We’re looking for an MLOps Engineer for our US-based client developing a platform that supports users emotional well-being. The solution connects people in real-time, moderated group chats based on natural language input and AI-driven matching. Using a multi-patented approach, it identifies user needs and delivers hyper-relevant health resources.
responsibilities :
Deploy and manage machine learning models on Kubernetes clusters.
Develop robust data pipelines for training, inference, and analytics purposes.
Monitor and manage cluster infrastructure using Prometheus, Thanos, and other observability tools.
Implement and maintain model observability frameworks using tools like Arize.
Implement A/B testing strategies and software, such as Istio, to evaluate model performance and reliability.

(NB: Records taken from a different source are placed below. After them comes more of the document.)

-- pv_equiv track=rewrite | github.com/KishokG/Matter_PICS | Src/Scripts/conformance.py | find_all_matching_feature_variables
-- ===== SOURCE A (Python) =====
-- def find_all_matching_feature_variables(prefix, feature_names, features_data):
--     results = []
--     for feature in feature_names:
--         for row in features_data:
--             if row.get("PICS name", "").strip() == feature.strip():
--                 variable = row.get("Variable", "").strip()
--                 if not prefix or variable.startswith(prefix + "."):
--                     results.append(variable)
--     return results
-- ===== SOURCE B (Python) =====
-- def find_all_matching_feature_variables(prefix, feature_names, features_data):
--     # One pass over the rows builds an index keyed by stripped PICS name,
--     # keeping only prefix-matching variables; each feature is then a dict lookup.
--     pairs = []
--     for row in features_data:
--         variable = row.get("Variable", "").strip()
--         if not prefix or variable.startswith(prefix + "."):
--             pairs.append((row.get("PICS name", "").strip(), variable))
--     index = {}
--     for key, variable in pairs:
--         index.setdefault(key, []).append(variable)
--     results = []
--     for feature in feature_names:
--         results += index.get(feature.strip(), [])
--     return results
-- ===== Notes on version B (the rewrite author's own statement) =====
-- stated objective: faster
-- what changed: Instead of rescanning all rows for every feature, B builds a PICS-name -> variables index (prefix-filtered, row order preserved) in one pass and answers each feature by a dict lookup.
import Mathlib
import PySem

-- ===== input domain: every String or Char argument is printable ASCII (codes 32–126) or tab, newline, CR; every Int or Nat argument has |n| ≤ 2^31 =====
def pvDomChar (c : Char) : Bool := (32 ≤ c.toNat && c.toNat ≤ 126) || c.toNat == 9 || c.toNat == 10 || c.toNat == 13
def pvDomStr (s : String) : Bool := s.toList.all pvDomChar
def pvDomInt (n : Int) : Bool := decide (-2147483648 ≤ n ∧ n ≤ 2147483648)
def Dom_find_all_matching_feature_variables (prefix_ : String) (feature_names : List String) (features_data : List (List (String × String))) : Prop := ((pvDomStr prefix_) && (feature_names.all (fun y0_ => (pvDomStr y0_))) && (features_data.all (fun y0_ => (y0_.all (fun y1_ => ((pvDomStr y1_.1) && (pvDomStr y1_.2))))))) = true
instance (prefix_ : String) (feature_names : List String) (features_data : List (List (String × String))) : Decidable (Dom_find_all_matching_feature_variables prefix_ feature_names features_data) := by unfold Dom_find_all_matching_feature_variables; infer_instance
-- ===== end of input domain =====

-- B replaces A's per-feature scan of all rows by a single pass building a
-- PICS-name → variables index, then one dict lookup per feature (objective: faster, O(F·R) → O(F+R)).

-- ===== PORT A =====
def find_all_matching_feature_variables (prefix_ : String) (feature_names : List String) (features_data : List (List (String × String))) : List String :=
  feature_names.foldl (fun results feature =>
    features_data.foldl (fun results row =>
      if PySem.Str.strip ((PySem.Dict.mk row).getD "PICS name" "") = PySem.Str.strip feature then
        let variable_ := PySem.Str.strip ((PySem.Dict.mk row).getD "Variable" "")
        if prefix_ = "" || PySem.Str.startswith variable_ (prefix_ ++ ".") then
          results ++ [variable_]
        else results
      else results) results) []

-- ===== PORT B =====
def find_all_matching_feature_variables_alt (prefix_ : String) (feature_names : List String) (features_data : List (List (String × String))) : List String :=
  let pairs := features_data.foldl (fun pairs row =>
    let variable_ := PySem.Str.strip ((PySem.Dict.mk row).getD "Variable" "")
    if prefix_ = "" || PySem.Str.startswith variable_ (prefix_ ++ ".") then
      pairs ++ [(PySem.Str.strip ((PySem.Dict.mk row).getD "PICS name" ""), variable_)]
    else pairs) []
  let index := pairs.foldl (fun d p => d.modify p.1 [] (· ++ [p.2])) PySem.Dict.empty
  feature_names.foldl (fun results feature =>
    results ++ index.getD (PySem.Str.strip feature) []) []

-- ===== PRECONDITION & SPEC =====
def Spec_find_all_matching_feature_variables (prefix_ : String) (feature_names : List String) (features_data : List (List (String × String))) (out : List String) : Prop := out = find_all_matching_feature_variables_alt prefix_ feature_names features_data
instance (prefix_ : String) (feature_names : List String) (features_data : List (List (String × String))) (out : List String) : Decidable (Spec_find_all_matching_feature_variables prefix_ feature_names features_data out) := by unfold Spec_find_all_matching_feature_variables; infer_instance

-- ===== CLAIM (what is proved, stated in full; the proofs are below) =====
def Claim_equal_find_all_matching_feature_variables : Prop := ∀ (prefix_ : String) (feature_names : List String) (features_data : List (List (String × String))), Dom_find_all_matching_feature_variables prefix_ feature_names features_data → Spec_find_all_matching_feature_variables prefix_ feature_names features_data (find_all_matching_feature_variables prefix_ feature_names features_data)

-- ===== LEMMAS AND PROOFS =====

-- abbreviations for the row fields (proof-only)
def pvKey (row : List (String × String)) : String := PySem.Str.strip ((PySem.Dict.mk row).getD "PICS name" "")
def pvVar (row : List (String × String)) : String := PySem.Str.strip ((PySem.Dict.mk row).getD "Variable" "")
def pvOk (prefix_ : String) (v : String) : Bool := prefix_ = "" || PySem.Str.startswith v (prefix_ ++ ".")

-- A's inner loop over the rows, for one feature, as filter+map
theorem pvA_inner (prefix_ feature : String) (rows : List (List (String × String))) (acc : List String) :
    rows.foldl (fun results row =>
      if PySem.Str.strip ((PySem.Dict.mk row).getD "PICS name" "") = PySem.Str.strip feature then
        let variable_ := PySem.Str.strip ((PySem.Dict.mk row).getD "Variable" "")
        if prefix_ = "" || PySem.Str.startswith variable_ (prefix_ ++ ".") then
          results ++ [variable_]
        else results
      else results) acc
    = acc ++ ((rows.filter (fun row => pvKey row == PySem.Str.strip feature && pvOk prefix_ (pvVar row))).map pvVar) := by
  rw [← PySem.List.foldl_append_if]
  apply PySem.List.foldl_congr_mem
  intro a r _
  by_cases h1 : pvKey r = PySem.Str.strip feature <;>
    simp [pvKey, pvVar, pvOk] at h1 ⊢ <;> simp [h1]

-- A as a flatMap over the features
theorem pvA_eq (prefix_ : String) (fd : List (List (String × String))) :
    ∀ (fns : List String) (acc : List String),
    fns.foldl (fun results feature =>
      fd.foldl (fun results row =>
        if PySem.Str.strip ((PySem.Dict.mk row).getD "PICS name" "") = PySem.Str.strip feature then
          let variable_ := PySem.Str.strip ((PySem.Dict.mk row).getD "Variable" "")
          if prefix_ = "" || PySem.Str.startswith variable_ (prefix_ ++ ".") then
            results ++ [variable_]
          else results
        else results) results) acc
    = acc ++ fns.flatMap (fun feature =>
        (fd.filter (fun row => pvKey row == PySem.Str.strip feature && pvOk prefix_ (pvVar row))).map pvVar) := by
  intro fns
  induction fns with
  | nil => intro acc; simp
  | cons f rest ih =>
    intro acc
    simp only [List.foldl_cons, List.flatMap_cons]
    rw [pvA_inner, ih, List.append_assoc]

-- B as a flatMap over the features
theorem pvB_eq (prefix_ : String) (fns : List String) (fd : List (List (String × String))) :
    find_all_matching_feature_variables_alt prefix_ fns fd
    = fns.flatMap (fun feature =>
        (((fd.filter (fun row => pvOk prefix_ (pvVar row))).map (fun row => (pvKey row, pvVar row))).filter
          (fun p => p.1 == PySem.Str.strip feature)).map (·.2)) := by
  unfold find_all_matching_feature_variables_alt
  rw [show (fd.foldl (fun pairs row =>
      let variable_ := PySem.Str.strip ((PySem.Dict.mk row).getD "Variable" "")
      if prefix_ = "" || PySem.Str.startswith variable_ (prefix_ ++ ".") then
        pairs ++ [(PySem.Str.strip ((PySem.Dict.mk row).getD "PICS name" ""), variable_)]
      else pairs) [])
    = ((fd.filter (fun row => pvOk prefix_ (pvVar row))).map (fun row => (pvKey row, pvVar row)))
    from by
      simpa [pvKey, pvVar, pvOk] using
        PySem.List.foldl_append_if (l := fd)
          (p := fun row => pvOk prefix_ (pvVar row))
          (f := fun row => (pvKey row, pvVar row)) (acc := [])]
  simp only [PySem.List.foldl_append_eq_flatMap, PySem.Dict.getD_foldl_modify_append,
    PySem.Dict.getD_empty, List.nil_append]

theorem find_all_matching_feature_variables_spec' (prefix_ : String) (feature_names : List String) (features_data : List (List (String × String))) :
    find_all_matching_feature_variables prefix_ feature_names features_data
    = find_all_matching_feature_variables_alt prefix_ feature_names features_data := by
  rw [pvB_eq]
  unfold find_all_matching_feature_variables
  rw [pvA_eq prefix_ features_data feature_names []]
  simp [List.filter_map, Function.comp_def, List.filter_filter, Bool.and_comm]

-- ===== VERDICT (by name: the statement is the Claim_ definition above) =====
theorem find_all_matching_feature_variables_spec : Claim_equal_find_all_matching_feature_variables := by
  intro p fn fd _
  exact find_all_matching_feature_variables_spec' p fn fd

Develop and maintain dashboards and alerting systems to track model performance and data quality metrics.
Collaborate with data scientists and ML engineers to ensure models are robustly monitored, and issues are quickly identified and resolved.
Ensure the scalability and reliability of model deployment pipelines using Kubernetes.
Stay up to date with the latest advancements in model observability and infrastructure monitoring technologies.
requirements-expected :
Proven experience in deploying and monitoring machine learning models in production environments.
5+ years of experience working with Docker, Kubernetes, Helm, and CI/CD pipelines and best practices.
5+ years of experience with observability tools such as Prometheus, Thanos, and Grafana.
Familiarity with model monitoring tools such as Arize, Evidently AI, and Alibi Detect.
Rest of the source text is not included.